You can expect a startup time of about 5 to 8 minutes when instantiating a cluster for the first time. Once a cluster is created, any newly created notebook will detect and connect to the running cluster when an auto_connect() call is issued and this operation is instantaneous.

List details for Spark clusters

Use the following code to list the Spark cluster name and details

%local finspace_clusters.list()

The output should be similar to the following output.

{'clusters': [{'clusterId': '8x6zd9cq', 'clusterStatus': {'state': 'RUNNING', 'reason': 'Started successfully', 'details': ''}, 'name': 'hab-cluster-3e51', 'currentTemplate': 'FinSpace-Small', 'requestedTemplate': 'FinSpace-Small', 'clusterTerminationTime': 1610676314, 'createdTimestamp': 1610676374420, 'modifiedTimestamp': 1610676823805}, {'clusterId': '3ysaqx3g', 'clusterStatus': {'state': 'TERMINATED', 'reason': 'Initiated by user', 'details': ''}, 'name': 'hab-cluster-c4f9', 'currentTemplate': 'FinSpace-Small', 'requestedTemplate': 'FinSpace-Small', 'clusterTerminationTime': 1610478542, 'createdTimestamp': 1610478602457, 'modifiedTimestamp': 1610514182552}]}

In the output above, you can see the clusterId 8x6zd9cq is a small cluster with state equals to RUNNING, and the clusterId 3ysaqx3g is a small cluster with state equals to TERMINATED.

Resize Spark cluster

Scale your Spark cluster up or down based on your compute needs and the volume of data you need to analyze.

To resize clusters
  1. Type the following code to update your cluster to a Large size.

    %local finspace_clusters.update('8x6zd9cq','Large')

    The output will look like below

    {'clusterId': '8x6zd9cq', 'clusterStatus': {'state': 'UPDATING', 'reason': 'Initiated by user'}}
  2. Note that the update() operation runs asynchronous so that you can continue to work on the cluster as the update operation completes.
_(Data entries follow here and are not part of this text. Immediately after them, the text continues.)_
-- pv_equiv track=rewrite | github.com/hmin0503/2019 | Programmers/Practice_for_Codingtest/Exhaustive_Search/Exhaustive_Search_1.py | solution
-- ===== SOURCE A (Python) =====
-- def solution(answers):
--     answer = []
--     A = [1,2,3,4,5]
--     B = [2,1,2,3,2,4,2,5]
--     C = [3,3,1,1,2,2,4,4,5,5]
--     score = [0,0,0]
--     for i in range(len(answers)):
--         a = i % 5
--         b = i % 8
--         c = i % 10
--         if A[a] == answers[i] :
--             score[0] += 1
--         if B[b] == answers[i] :
--             score[1] += 1
--         if C[c] == answers[i] :
--             score[2] += 1
--     top = max(score)
--     for i in range(len(score)):
--         if score[i] >= top :
--             answer.append(i+1)
--
--     return answer
-- ===== SOURCE B (Python) =====
-- _A = [1, 2, 3, 4, 5]
-- _B = [2, 1, 2, 3, 2, 4, 2, 5]
-- _C = [3, 3, 1, 1, 2, 2, 4, 4, 5, 5]
-- # All three guess sequences repeat with period lcm(5, 8, 10) = 40:
-- # precompute the three guesses for each residue class of the position.
-- _TABLE = [(_A[r % 5], _B[r % 8], _C[r % 10]) for r in range(40)]
--
--
-- def solution(answers):
--     # Histogram the test: one bucket per distinct (position mod 40, answer) pair.
--     hist = {}
--     for i, ans in enumerate(answers):
--         key = (i % 40, ans)
--         hist[key] = hist.get(key, 0) + 1
--     # Score each supo from the buckets via the precomputed guess table.
--     sA = sB = sC = 0
--     for (r, ans), cnt in hist.items():
--         gA, gB, gC = _TABLE[r]
--         if gA == ans:
--             sA += cnt
--         if gB == ans:
--             sB += cnt
--         if gC == ans:
--             sC += cnt
--     score = [sA, sB, sC]
--     top = max(score)
--     return [k + 1 for k in range(3) if score[k] >= top]
-- ===== Notes on version B (the rewrite author's own statement) =====
-- stated objective: alternative
-- what changed: Instead of A's single indexed loop testing each position against three modular patterns, B precomputes a 40-entry guess table (period lcm(5,8,10)), aggregates the answers into a histogram keyed by (position mod 40, answer), and scores each supo by summing bucket counts against the table before picking the winners.
import Mathlib
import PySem

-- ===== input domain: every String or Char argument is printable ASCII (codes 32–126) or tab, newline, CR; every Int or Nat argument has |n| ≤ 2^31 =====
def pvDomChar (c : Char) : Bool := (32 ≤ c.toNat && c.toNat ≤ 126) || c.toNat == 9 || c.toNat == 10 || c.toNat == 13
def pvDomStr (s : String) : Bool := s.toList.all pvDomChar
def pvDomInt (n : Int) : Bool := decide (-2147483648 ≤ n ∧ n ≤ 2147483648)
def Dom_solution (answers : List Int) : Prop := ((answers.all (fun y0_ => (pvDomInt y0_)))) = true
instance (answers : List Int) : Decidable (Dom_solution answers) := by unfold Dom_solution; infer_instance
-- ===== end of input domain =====

-- B replaces A's single indexed loop over three modular patterns by a precomputed
-- 40-entry guess table (period lcm(5,8,10)) plus a histogram of the answers keyed
-- by (position mod 40, answer); scores are summed from the buckets (objective:
-- alternative algorithm/data structure, same asymptotic cost).

-- ===== PORT A =====
def solution (answers : List Int) : List Int :=
  let A : List Int := [1, 2, 3, 4, 5]
  let B : List Int := [2, 1, 2, 3, 2, 4, 2, 5]
  let C : List Int := [3, 3, 1, 1, 2, 2, 4, 4, 5, 5]
  let score :=
    (PySem.List.pyRange 0 (answers.length : Int) 1).foldl
      (fun (s : Int × Int × Int) i =>
        let a := PySem.Int.mod i 5
        let b := PySem.Int.mod i 8
        let c := PySem.Int.mod i 10
        let v := PySem.List.pyGetD answers i 0
        let s0 := if PySem.List.pyGetD A a 0 = v then s.1 + 1 else s.1
        let s1 := if PySem.List.pyGetD B b 0 = v then s.2.1 + 1 else s.2.1
        let s2 := if PySem.List.pyGetD C c 0 = v then s.2.2 + 1 else s.2.2
        (s0, s1, s2)) (0, 0, 0)
  let top := max score.1 (max score.2.1 score.2.2)
  -- for i in range(len(score)): if score[i] >= top: answer.append(i+1)
  (if score.1 ≥ top then [(1 : Int)] else []) ++
  (if score.2.1 ≥ top then [(2 : Int)] else []) ++
  (if score.2.2 ≥ top then [(3 : Int)] else [])

-- ===== PORT B =====
-- _TABLE = [(_A[r % 5], _B[r % 8], _C[r % 10]) for r in range(40)]
def pvTable : List (Int × Int × Int) :=
  (PySem.List.pyRange 0 40 1).map (fun r =>
    (PySem.List.pyGetD ([1, 2, 3, 4, 5] : List Int) (PySem.Int.mod r 5) 0,
     PySem.List.pyGetD ([2, 1, 2, 3, 2, 4, 2, 5] : List Int) (PySem.Int.mod r 8) 0,
     PySem.List.pyGetD ([3, 3, 1, 1, 2, 2, 4, 4, 5, 5] : List Int) (PySem.Int.mod r 10) 0))

def solution_alt (answers : List Int) : List Int :=
  -- histogram: hist[(i % 40, ans)] = hist.get(key, 0) + 1
  let hist := (PySem.List.enumerate answers).foldl
      (fun (d : PySem.Dict (Int × Int) Int) ia =>
        let key := (PySem.Int.mod ia.1 40, ia.2)
        d.insert key (d.getD key 0 + 1)) PySem.Dict.empty
  -- score each supo from the buckets via the table
  let s := hist.items.foldl
      (fun (s : Int × Int × Int) kv =>
        let g := PySem.List.pyGetD pvTable kv.1.1 (0, 0, 0)
        (if g.1 = kv.1.2 then s.1 + kv.2 else s.1,
         if g.2.1 = kv.1.2 then s.2.1 + kv.2 else s.2.1,
         if g.2.2 = kv.1.2 then s.2.2 + kv.2 else s.2.2)) (0, 0, 0)
  let score : List Int := [s.1, s.2.1, s.2.2]
  let top := (PySem.List.max? score (fun x => x)).getD 0
  (PySem.List.pyRange 0 3 1).filterMap (fun k =>
    if PySem.List.pyGetD score k 0 ≥ top then some (k + 1) else none)

-- ===== PRECONDITION & SPEC =====
def Spec_solution (answers : List Int) (out : List Int) : Prop := out = solution_alt answers
instance (answers : List Int) (out : List Int) : Decidable (Spec_solution answers out) := by unfold Spec_solution; infer_instance

-- ===== CLAIM (what is proved, stated in full; the proofs are below) =====
def Claim_equal_solution : Prop := ∀ (answers : List Int), Dom_solution answers → Spec_solution answers (solution answers)

-- ===== LEMMAS AND PROOFS =====

-- A's fused loop computes the three match counts over the enumerated answers.
lemma pv_fused_fold (l : List (Int × Int)) (s : Int × Int × Int) :
    l.foldl
      (fun (s : Int × Int × Int) (ia : Int × Int) =>
        let a := PySem.Int.mod ia.1 5
        let b := PySem.Int.mod ia.1 8
        let c := PySem.Int.mod ia.1 10
        let v := ia.2
        let s0 := if PySem.List.pyGetD ([1,2,3,4,5] : List Int) a 0 = v then s.1 + 1 else s.1
        let s1 := if PySem.List.pyGetD ([2,1,2,3,2,4,2,5] : List Int) b 0 = v then s.2.1 + 1 else s.2.1
        let s2 := if PySem.List.pyGetD ([3,3,1,1,2,2,4,4,5,5] : List Int) c 0 = v then s.2.2 + 1 else s.2.2
        (s0, s1, s2)) s
    = (s.1 + (l.countP (fun ia => PySem.List.pyGetD ([1,2,3,4,5] : List Int) (PySem.Int.mod ia.1 5) 0 == ia.2) : Int),
       s.2.1 + (l.countP (fun ia => PySem.List.pyGetD ([2,1,2,3,2,4,2,5] : List Int) (PySem.Int.mod ia.1 8) 0 == ia.2) : Int),
       s.2.2 + (l.countP (fun ia => PySem.List.pyGetD ([3,3,1,1,2,2,4,4,5,5] : List Int) (PySem.Int.mod ia.1 10) 0 == ia.2) : Int)) := by
  induction l generalizing s with
  | nil => simp
  | cons x t ih =>
    simp only [List.foldl_cons, List.countP_cons, ih]
    obtain ⟨s0, s1, s2⟩ := s
    simp only [beq_iff_eq]
    split_ifs <;> simp <;> omega

-- table lookup at a residue 0 ≤ r < 40
lemma pvTable_at (r : Int) (h0 : 0 ≤ r) (h1 : r < 40) :
    PySem.List.pyGetD pvTable r (0, 0, 0) =
      (PySem.List.pyGetD ([1,2,3,4,5] : List Int) (r % 5) 0,
       PySem.List.pyGetD ([2,1,2,3,2,4,2,5] : List Int) (r % 8) 0,
       PySem.List.pyGetD ([3,3,1,1,2,2,4,4,5,5] : List Int) (r % 10) 0) := by
  interval_cases r <;> decide

-- table lookup at i % 40 equals A's three modular lookups, for every integer i
lemma pvTable_spec (i : Int) :
    PySem.List.pyGetD pvTable (PySem.Int.mod i 40) (0, 0, 0) =
      (PySem.List.pyGetD ([1,2,3,4,5] : List Int) (PySem.Int.mod i 5) 0,
       PySem.List.pyGetD ([2,1,2,3,2,4,2,5] : List Int) (PySem.Int.mod i 8) 0,
       PySem.List.pyGetD ([3,3,1,1,2,2,4,4,5,5] : List Int) (PySem.Int.mod i 10) 0) := by
  rw [PySem.Int.mod_eq_emod_of_pos (by norm_num), PySem.Int.mod_eq_emod_of_pos (by norm_num : (0:Int) < 5),
      PySem.Int.mod_eq_emod_of_pos (by norm_num : (0:Int) < 8), PySem.Int.mod_eq_emod_of_pos (by norm_num : (0:Int) < 10)]
  rw [pvTable_at (i % 40) (Int.emod_nonneg i (by norm_num)) (Int.emod_lt_of_pos i (by norm_num))]
  rw [Int.emod_emod_of_dvd i (by norm_num : (5:Int) ∣ 40),
      Int.emod_emod_of_dvd i (by norm_num : (8:Int) ∣ 40),
      Int.emod_emod_of_dvd i (by norm_num : (10:Int) ∣ 40)]

-- B's bucket loop computes three sums over the item list.
lemma pv_items_fold (l : List ((Int × Int) × Int)) (s : Int × Int × Int) :
    l.foldl
      (fun (s : Int × Int × Int) kv =>
        let g := PySem.List.pyGetD pvTable kv.1.1 (0, 0, 0)
        (if g.1 = kv.1.2 then s.1 + kv.2 else s.1,
         if g.2.1 = kv.1.2 then s.2.1 + kv.2 else s.2.1,
         if g.2.2 = kv.1.2 then s.2.2 + kv.2 else s.2.2)) s
    = (s.1 + (l.map (fun kv => if (PySem.List.pyGetD pvTable kv.1.1 (0,0,0)).1 = kv.1.2 then kv.2 else 0)).sum,
       s.2.1 + (l.map (fun kv => if (PySem.List.pyGetD pvTable kv.1.1 (0,0,0)).2.1 = kv.1.2 then kv.2 else 0)).sum,
       s.2.2 + (l.map (fun kv => if (PySem.List.pyGetD pvTable kv.1.1 (0,0,0)).2.2 = kv.1.2 then kv.2 else 0)).sum) := by
  induction l generalizing s with
  | nil => simp
  | cons x t ih =>
    simp only [List.foldl_cons, List.map_cons, List.sum_cons, ih]
    obtain ⟨s0, s1, s2⟩ := s
    split_ifs <;> simp <;> omega

-- pulling an if-then-else out of a summed map
lemma pv_sum_ite (D : List (Int × Int)) (p : Int × Int → Prop) [DecidablePred p] (c : Int × Int → Nat) :
    (D.map (fun k => if p k then (c k : Int) else 0)).sum
      = (((D.filter (fun k => decide (p k))).map c).sum : Int) := by
  induction D with
  | nil => simp
  | cons a D ih =>
    simp only [List.map_cons, List.sum_cons, List.filter_cons]
    by_cases h : p a
    · simp [h, ih]
    · simp [h, ih]

-- summing bucket counts against a predicate counts the matching elements of the key list
lemma pv_sum_count (L : List (Int × Int)) (p : Int × Int → Prop) [DecidablePred p] :
    ((PySem.Set.ofList L).map (fun k => if p k then (L.count k : Int) else 0)).sum
      = (L.countP (fun k => decide (p k)) : Int) := by
  rw [pv_sum_ite]
  have hperm : List.Perm ((PySem.Set.ofList L).filter (fun k => decide (p k)))
      (L.dedup.filter (fun k => decide (p k))) := by
    apply List.Perm.filter
    rw [List.perm_ext_iff_of_nodup (PySem.Set.nodup_ofList L) L.nodup_dedup]
    intro a
    simp [PySem.Set.mem_ofList, List.mem_dedup]
  rw [(hperm.map _).sum_eq]
  have hcnt : ∀ k : Int × Int,
      @List.count _ instBEqProd k L = @List.count _ instBEqOfDecidableEq k L := by
    intro k
    rw [@List.count_eq_countP, @List.count_eq_countP]
    simp [beq_eq_decide]
  simp only [hcnt]
  exact_mod_cast congrArg (Nat.cast (R := Int))
    (List.sum_map_count_dedup_filter_eq_countP (fun k => decide (p k)) L)

-- shorthand for the three match counts (proof-only helpers)
def pvCA (answers : List Int) : Int :=
  ((PySem.List.enumerate answers).countP
    (fun ia => PySem.List.pyGetD ([1,2,3,4,5] : List Int) (PySem.Int.mod ia.1 5) 0 == ia.2) : Int)
def pvCB (answers : List Int) : Int :=
  ((PySem.List.enumerate answers).countP
    (fun ia => PySem.List.pyGetD ([2,1,2,3,2,4,2,5] : List Int) (PySem.Int.mod ia.1 8) 0 == ia.2) : Int)
def pvCC (answers : List Int) : Int :=
  ((PySem.List.enumerate answers).countP
    (fun ia => PySem.List.pyGetD ([3,3,1,1,2,2,4,4,5,5] : List Int) (PySem.Int.mod ia.1 10) 0 == ia.2) : Int)

-- A evaluates to the winner selection over the three counts
lemma pv_A_eval (answers : List Int) :
    solution answers =
      (if pvCA answers ≥ max (pvCA answers) (max (pvCB answers) (pvCC answers)) then [(1 : Int)] else []) ++
      (if pvCB answers ≥ max (pvCA answers) (max (pvCB answers) (pvCC answers)) then [(2 : Int)] else []) ++
      (if pvCC answers ≥ max (pvCA answers) (max (pvCB answers) (pvCC answers)) then [(3 : Int)] else []) := by
  simp only [solution]
  rw [show (PySem.List.pyRange 0 (answers.length : Int) 1).foldl _ ((0,0,0) : Int × Int × Int)
        = (PySem.List.enumerate answers).foldl
            (fun (s : Int × Int × Int) (ia : Int × Int) =>
              let a := PySem.Int.mod ia.1 5
              let b := PySem.Int.mod ia.1 8
              let c := PySem.Int.mod ia.1 10
              let v := ia.2
              let s0 := if PySem.List.pyGetD ([1,2,3,4,5] : List Int) a 0 = v then s.1 + 1 else s.1
              let s1 := if PySem.List.pyGetD ([2,1,2,3,2,4,2,5] : List Int) b 0 = v then s.2.1 + 1 else s.2.1
              let s2 := if PySem.List.pyGetD ([3,3,1,1,2,2,4,4,5,5] : List Int) c 0 = v then s.2.2 + 1 else s.2.2
              (s0, s1, s2)) ((0,0,0) : Int × Int × Int) from ?_]
  · rw [pv_fused_fold]
    simp only [pvCA, pvCB, pvCC, zero_add]
    try rfl
  · rw [PySem.List.enumerate_eq_map_pyRange (d := 0), List.foldl_map]
    simp [PySem.List.len]

-- B's histogram is the counter of the keyed position/answer list
lemma pv_hist_eq (answers : List Int) :
    (PySem.List.enumerate answers).foldl
      (fun (d : PySem.Dict (Int × Int) Int) (ia : Int × Int) =>
        let key := (PySem.Int.mod ia.1 40, ia.2)
        d.insert key (d.getD key 0 + 1)) PySem.Dict.empty
    = PySem.Dict.counter ((PySem.List.enumerate answers).map (fun ia => (PySem.Int.mod ia.1 40, ia.2))) := by
  rw [← PySem.Dict.foldl_insert_getD_add_one_eq_counter, List.foldl_map]

-- the three predicates, == vs decide
lemma pv_pred_eq (xs : List Int) (m : Int) :
    (fun ia : Int × Int => decide (PySem.List.pyGetD xs (PySem.Int.mod ia.1 m) 0 = ia.2))
      = (fun ia : Int × Int => PySem.List.pyGetD xs (PySem.Int.mod ia.1 m) 0 == ia.2) := by
  funext ia
  exact (beq_eq_decide _ _).symm

-- B evaluates to the bucket-scored winner selection over the same three counts
lemma pv_B_eval (answers : List Int) :
    solution_alt answers =
      (PySem.List.pyRange 0 3 1).filterMap (fun k =>
        if PySem.List.pyGetD [pvCA answers, pvCB answers, pvCC answers] k 0 ≥
            (PySem.List.max? [pvCA answers, pvCB answers, pvCC answers] (fun x => x)).getD 0
        then some (k + 1) else none) := by
  simp only [solution_alt]
  rw [pv_hist_eq, PySem.Dict.items_counter, pv_items_fold]
  simp only [List.map_map, Function.comp_def, zero_add]
  rw [pv_sum_count _ (fun k => (PySem.List.pyGetD pvTable k.1 (0,0,0)).1 = k.2),
      pv_sum_count _ (fun k => (PySem.List.pyGetD pvTable k.1 (0,0,0)).2.1 = k.2),
      pv_sum_count _ (fun k => (PySem.List.pyGetD pvTable k.1 (0,0,0)).2.2 = k.2)]
  rw [List.countP_map, List.countP_map, List.countP_map]
  simp only [Function.comp_def, pvTable_spec, pv_pred_eq]
  simp only [pvCA, pvCB, pvCC]
  try rfl

-- the two winner-selection styles agree for any score triple
lemma pv_select (x y z : Int) :
    (if x ≥ max x (max y z) then [(1 : Int)] else []) ++
    (if y ≥ max x (max y z) then [(2 : Int)] else []) ++
    (if z ≥ max x (max y z) then [(3 : Int)] else [])
    = (PySem.List.pyRange 0 3 1).filterMap (fun k =>
        if PySem.List.pyGetD [x, y, z] k 0 ≥ (PySem.List.max? [x, y, z] (fun x => x)).getD 0
        then some (k + 1) else none) := by
  have h3 : PySem.List.pyRange 0 3 1 = [0, 1, 2] := by decide
  rw [h3]
  simp only [List.filterMap_cons, List.filterMap_nil, PySem.List.max?_id_cons,
    List.foldl_cons, List.foldl_nil, Option.getD_some]
  norm_num [PySem.List.pyGetD, PySem.List.pyGet?, PySem.List.pyIdx?, show Int.toNat 2 = 2 from rfl,
    List.getElem_cons_succ, List.getElem_cons_zero]
  split_ifs <;> rfl

-- ===== VERDICT (by name: the statement is the Claim_ definition above) =====
theorem solution_spec : Claim_equal_solution := by
  intro answers _
  show solution answers = solution_alt answers
  rw [pv_A_eval, pv_B_eval, ← pv_select]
  3. Check the status of the update operation using the list() function.

    {'clusters': [{'clusterId': '8x6zd9cq', 'clusterStatus': {'state': 'UPDATING', 'reason': 'Initiated by user', 'details': ''}, 'name': 'hab-cluster-3e51', 'currentTemplate': 'Small', 'requestedTemplate': 'Large', 'clusterTerminationTime': 1610676314, 'createdTimestamp': 1610676374420, 'modifiedTimestamp': 1610682765327}}
  4. In the output above, the clusterId 8x6zd9cq is being updated from Small to Large.

Terminate Spark cluster

Terminate your Spark cluster once your work is done, so that you don't incur additional charges.

To terminate your Spark cluster
  1. Type the following code to terminate a cluster.

    %local finspace_clusters.terminate('8x6zd9cq')
  2. You can check the state of the cluster using the list() function.